## WHAT TO PRODUCE:
Working through the lines below, return each one that holds "tail".

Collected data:

-- pv_equiv track=rewrite | github.com/cameronaaron/aeae | aeae.py | dccp
-- ===== SOURCE A (Python) =====
-- langdict = {'æ': 0, 'ä': 1, 'â': 2, 'å': 3, 'ă': 4, 'ạ': 5, 'ą': 6, 'a': 7,
--             '€': 8, 'ę': 9, 'ê': 10, 'ĕ': 11, 'ė': 12, 'ë': 13, '¬': 14, 'e': 15}
--
-- def dccp(encoded_str):
--     decoded_text = ""
--     for i in range(0, len(encoded_str), 2):  # Process two hexadecimal digits at a time
--         hex_value = encoded_str[i:i+2]
--         int_value = int(hex_value, 16)  # Convert hex to int
--         for key, value in langdict.items():  # Find matching value in langdict
--             if value == int_value:
--                 decoded_text += key
--                 break
--     return decoded_text
-- ===== SOURCE B (Python) =====
-- # The 16 langdict keys laid out by their code value: decoding a nibble is direct
-- # indexing, no dictionary or search at all.
-- ALPHABET = "\u00e6\u00e4\u00e2\u00e5\u0103\u1ea1\u0105a\u20ac\u0119\u00ea\u0115\u0117\u00eb\u00ace"
--
-- def dccp(encoded_str):
--     pieces = []
--     s = encoded_str
--     while s:                      # consume the string two characters at a time
--         v = int(s[:2], 16)
--         if 0 <= v < 16:           # values outside the table decode to nothing
--             pieces.append(ALPHABET[v])
--         s = s[2:]
--     return ''.join(pieces)
-- ===== Notes on version B (the rewrite author's own statement) =====
-- stated objective: simpler
-- what changed: B drops the lookup structure entirely: since langdict's values are exactly 0..15 in key order, decoding a chunk is direct indexing into a 16-character table (ALPHABET[v] guarded by 0 <= v < 16), and the index loop over range(0,len,2) with string concatenation becomes a while loop that consumes the string two characters at a time, collecting pieces and joining once; Pre_ excludes exactly the inputs where int(chunk,16) raises ValueError.
import Mathlib
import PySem

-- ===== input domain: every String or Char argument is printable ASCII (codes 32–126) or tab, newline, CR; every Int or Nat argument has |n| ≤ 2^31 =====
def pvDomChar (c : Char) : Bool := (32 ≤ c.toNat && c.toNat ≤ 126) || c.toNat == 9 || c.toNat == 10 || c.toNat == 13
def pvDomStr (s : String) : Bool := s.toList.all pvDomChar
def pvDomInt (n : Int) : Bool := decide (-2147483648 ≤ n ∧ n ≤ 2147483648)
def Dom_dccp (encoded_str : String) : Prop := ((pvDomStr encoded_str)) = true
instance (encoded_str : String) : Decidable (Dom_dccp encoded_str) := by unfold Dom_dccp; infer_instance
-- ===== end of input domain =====

-- B replaces A's per-chunk linear scan of langdict by direct indexing into a 16-character table
-- (langdict's values are exactly 0..15 in key order) and A's index loop + string concatenation
-- by a while loop consuming the string two characters at a time, joined once (objective: simpler).

-- ===== PORT A =====
-- langdict, as its (key, value) item list; keys ported as List Char (string concatenation is
-- ported on List Char, per the PySem convention).
def langItems : List (List Char × Int) :=
  [(['æ'], 0), (['ä'], 1), (['â'], 2), (['å'], 3), (['ă'], 4), (['ạ'], 5), (['ą'], 6), (['a'], 7),
   (['€'], 8), (['ę'], 9), (['ê'], 10), (['ĕ'], 11), (['ė'], 12), (['ë'], 13), (['¬'], 14), (['e'], 15)]

-- A's inner 'for key, value in langdict.items(): if value == int_value: … break' loop
def dccpScan : List (List Char × Int) → Int → List Char
  | [], _ => []
  | (key, value) :: rest, v => if value == v then key else dccpScan rest v

def dccp (encoded_str : String) : String :=
  let cs := encoded_str.toList
  let decoded := (PySem.List.pyRange 0 (cs.length : Int) 2).foldl
    (fun acc i =>
      let hexValue := PySem.List.slice cs (some i) (some (i + 2))
      -- int(hex_value, 16); ValueError (none) excluded by Pre_dccp, .getD 0 unreachable there
      let intValue := (PySem.Int.ofCharsBase? hexValue 16).getD 0
      acc ++ dccpScan langItems intValue) []
  String.ofList decoded

-- ===== PORT B =====
-- ALPHABET: the 16 langdict keys laid out by their code value
def pvAlphabet : List Char :=
  ['æ', 'ä', 'â', 'å', 'ă', 'ạ', 'ą', 'a', '€', 'ę', 'ê', 'ĕ', 'ė', 'ë', '¬', 'e']

-- B's 'while s: v = int(s[:2], 16); if 0 <= v < 16: pieces.append(ALPHABET[v]); s = s[2:]'
def dccpAltGo : List Char → List (List Char) → List (List Char)
  | [], pieces => pieces
  | c :: rest, pieces =>
    let s := c :: rest
    let v := (PySem.Int.ofCharsBase? (PySem.List.slice s none (some 2)) 16).getD 0
    -- ALPHABET[v]: under the guard 0 ≤ v < 16 the index is in range, so .getD ' ' is unreachable
    let pieces' := if 0 ≤ v ∧ v < 16
      then pieces ++ [[(PySem.List.pyGet? pvAlphabet v).getD ' ']]
      else pieces
    dccpAltGo (PySem.List.slice s (some 2) none) pieces'
  termination_by cs _ => cs.length
  decreasing_by
    rw [PySem.List.slice_from (xs := c :: rest) (a := 2) (by norm_num)]
    simp

def dccp_alt (encoded_str : String) : String :=
  String.ofList (PySem.Chars.join [] (dccpAltGo encoded_str.toList []))

-- ===== PRECONDITION & SPEC =====
-- Pre_: every two-character chunk (odd tail: one character) is accepted by Python's int(·, 16);
-- elsewhere A raises ValueError.  On chunks of length ≤ 2 over the ASCII domain, int(·, 16) accepts
-- exactly: a hex digit, two hex digits, or a hex digit with a sign or whitespace before it or
-- whitespace after it ('0x', '_', etc. need ≥ 3 characters) — checked exhaustively against CPython.
def pvIsHexDigit (c : Char) : Bool :=
  ('0' ≤ c && c ≤ '9') || ('a' ≤ c && c ≤ 'f') || ('A' ≤ c && c ≤ 'F')
def pvIsPyWs (c : Char) : Bool :=
  c == ' ' || c == '\t' || c == '\n' || c == '\r' || c == '\x0b' || c == '\x0c'
def pvChunksOk : List Char → Bool
  | [] => true
  | [c] => pvIsHexDigit c
  | c1 :: c2 :: rest =>
    ((pvIsHexDigit c1 && pvIsHexDigit c2) ||
     ((c1 == '+' || c1 == '-' || pvIsPyWs c1) && pvIsHexDigit c2) ||
     (pvIsHexDigit c1 && pvIsPyWs c2)) && pvChunksOk rest
def Pre_dccp (encoded_str : String) : Prop := pvChunksOk encoded_str.toList = true
instance (encoded_str : String) : Decidable (Pre_dccp encoded_str) := by unfold Pre_dccp; infer_instance
def pvWitness_dccp : String := "0f0e"

def Spec_dccp (encoded_str : String) (out : String) : Prop := out = dccp_alt encoded_str
instance (encoded_str : String) (out : String) : Decidable (Spec_dccp encoded_str out) := by unfold Spec_dccp; infer_instance

-- ===== CLAIM (what is proved, stated in full; the proofs are below) =====
def Claim_equal_dccp : Prop := ∀ (encoded_str : String), Dom_dccp encoded_str → Pre_dccp encoded_str → Spec_dccp encoded_str (dccp encoded_str)

-- ===== LEMMAS AND PROOFS =====

-- the chunk's decoded value, shared shape of both sides' per-chunk computation
def pvVal (chunk : List Char) : Int := (PySem.Int.ofCharsBase? chunk 16).getD 0

-- A's scan returns nothing when no langdict value matches
theorem scan_nomatch (l : List (List Char × Int)) (v : Int) (h : ∀ kv ∈ l, kv.2 ≠ v) :
    dccpScan l v = [] := by
  induction l with
  | nil => rfl
  | cons kv rest ih =>
    obtain ⟨k, val⟩ := kv
    rw [dccpScan, if_neg (by simpa using h (k, val) (by simp))]
    exact ih fun p hp => h p (List.mem_cons_of_mem _ hp)

-- A's linear scan of langdict equals B's guarded table indexing, for every Int
theorem scan_eq_index (v : Int) :
    dccpScan langItems v =
      if 0 ≤ v ∧ v < 16 then [(PySem.List.pyGet? pvAlphabet v).getD ' '] else [] := by
  by_cases h : 0 ≤ v ∧ v < 16
  · obtain ⟨h0, h16⟩ := h
    interval_cases v <;> decide
  · rw [if_neg h]
    apply scan_nomatch
    intro kv hkv
    fin_cases hkv <;> simp <;> omega

-- ''.join is flatten
theorem join_empty_sep (ps : List (List Char)) : PySem.Chars.join [] ps = ps.flatten := by
  induction ps with
  | nil => rw [PySem.Chars.join_nil]; rfl
  | cons p rest ih =>
    cases rest with
    | nil => rw [PySem.Chars.join_singleton]; simp
    | cons q r => rw [PySem.Chars.join_cons_cons]; simp at ih ⊢; simp [ih]

-- B's loop threads its accumulator on the left
theorem go_acc (cs : List Char) (pieces : List (List Char)) :
    dccpAltGo cs pieces = pieces ++ dccpAltGo cs [] := by
  match cs with
  | [] => rw [dccpAltGo, dccpAltGo]; simp
  | c :: rest =>
    rw [dccpAltGo, dccpAltGo]
    by_cases h : 0 ≤ (PySem.Int.ofCharsBase? (PySem.List.slice (c :: rest) none (some 2)) 16).getD 0 ∧
        (PySem.Int.ofCharsBase? (PySem.List.slice (c :: rest) none (some 2)) 16).getD 0 < 16
    · have hrec := fun ps => go_acc (PySem.List.slice (c :: rest) (some 2) none) ps
      rw [if_pos h, if_pos h, hrec (pieces ++ _), hrec ([] ++ _)]
      simp
    · rw [if_neg h, if_neg h]
      exact go_acc _ _
  termination_by cs.length
  decreasing_by
    all_goals rw [PySem.List.slice_from (xs := c :: rest) (a := 2) (by norm_num)]; simp

-- the main correspondence: A's flatMap over range(0, len, 2) of the scan equals the flatten of
-- B's while-loop pieces, by induction consuming two characters at a time
theorem range_eq_go (cs : List Char) :
    (PySem.List.pyRange 0 (cs.length : Int) 2).flatMap
        (fun i => dccpScan langItems (pvVal (PySem.List.slice cs (some i) (some (i + 2)))))
      = (dccpAltGo cs []).flatten := by
  match cs with
  | [] => rw [dccpAltGo]; simp [PySem.List.pyRange_of_pos 0 0 (by norm_num : (0:Int) < 2)]
  | c :: rest =>
    have hdrop : PySem.List.slice (c :: rest) (some 2) none = rest.drop 1 := by
      rw [PySem.List.slice_from (xs := c :: rest) (a := 2) (by norm_num)]; rfl
    have htake : PySem.List.slice (c :: rest) none (some 2) = (c :: rest).take 2 := by
      rw [PySem.List.slice_to (xs := c :: rest) (b := 2) (by norm_num)]; rfl
    have ih := range_eq_go (rest.drop 1)
    have hn : (0 : Int) < ((c :: rest).length : Int) := by simp
    have hcount : ((((c :: rest).length : Int) - 0 + 2 - 1) / 2).toNat
        = ((rest.drop 1).length + 1) / 2 + 1 := by
      simp only [List.length_cons, List.length_drop]
      push_cast
      omega
    rw [PySem.List.pyRange_of_pos 0 ((c :: rest).length : Int) (by norm_num), if_pos hn, hcount,
        List.range_succ_eq_map, List.map_cons, List.flatMap_cons, List.map_map, List.flatMap_map]
    rw [dccpAltGo]
    rw [go_acc, List.flatten_append, hdrop]
    congr 1
    · -- head chunk: slice cs 0 2 is take 2
      have h0 : (0:Int) + 2 * ((0:Nat):Int) = 0 := by norm_num
      have hsl : PySem.List.slice (c :: rest) (some ((0:Int) + 2 * ((0:Nat):Int)))
          (some ((0:Int) + 2 * ((0:Nat):Int) + 2)) = (c :: rest).take 2 := by
        rw [h0]
        simp only [zero_add, PySem.List.slice_zero_start]
        exact htake
      rw [hsl, scan_eq_index, htake]
      simp only [pvVal]
      split_ifs <;> simp
    · -- tail chunks: index 2(k+1) into cs is index 2k into cs[2:]
      rw [PySem.List.pyRange_of_pos 0 (((rest.drop 1).length : Int)) (by norm_num)] at ih
      by_cases hlen : (0:Int) < ((rest.drop 1).length : Int)
      · rw [if_pos hlen] at ih
        have hcount2 : ((((rest.drop 1).length : Int) - 0 + 2 - 1) / 2).toNat
            = ((rest.drop 1).length + 1) / 2 := by omega
        rw [hcount2, List.flatMap_map] at ih
        rw [← ih]
        apply List.flatMap_congr
        intro k hk
        simp only [Function.comp_apply]
        congr 2
        have e1 := PySem.List.slice_natCast_add (c :: rest) (2 * (k + 1)) 2
        have e2 := PySem.List.slice_natCast_add (rest.drop 1) (2 * k) 2
        push_cast at e1 e2 ⊢
        rw [show (0:Int) + 2 * ((k:Int) + 1) = 2 * (k:Int) + 2 by ring,
            show (2:Int) * (k:Int) + 2 + 2 = 2 * (k:Int) + 2 + 2 by ring]
        rw [show (2:Int) * ((k:Int) + 1) = 2 * (k:Int) + 2 by ring] at e1
        rw [show (0:Int) + 2 * (k:Int) = 2 * (k:Int) by ring]
        rw [e1, e2]
        simp only [List.drop_drop]
        congr 1
        rw [show 2 * (k + 1) = 2 * k + 1 + 1 by ring, List.drop_succ_cons]
        congr 1
        omega
      · -- fewer than one further chunk: both remainders are empty
        rw [if_neg hlen] at ih
        simp only [List.range_zero, List.map_nil, List.flatMap_nil] at ih
        have hz : (rest.drop 1).length = 0 := by
          by_contra hne
          exact hlen (by exact_mod_cast Nat.pos_of_ne_zero hne)
        have hm : ((rest.drop 1).length + 1) / 2 = 0 := by omega
        rw [hm, List.range_zero, List.flatMap_nil, ← ih]
  termination_by cs.length
  decreasing_by simp

theorem dccp_eq (s : String) : dccp s = dccp_alt s := by
  unfold dccp dccp_alt
  simp only
  rw [PySem.List.foldl_append_eq_flatMap, join_empty_sep, List.nil_append]
  rw [← range_eq_go]
  rfl

-- ===== VERDICT (by name: the statement is the Claim_ definition above) =====
theorem dccp_spec : Claim_equal_dccp := by
  intro s _ _
  exact dccp_eq s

## THE COMPLETED TASK:
-- Pre_: every two-character chunk (odd tail: one character) is accepted by Python's int(·, 16);
    · -- tail chunks: index 2(k+1) into cs is index 2k into cs[2:]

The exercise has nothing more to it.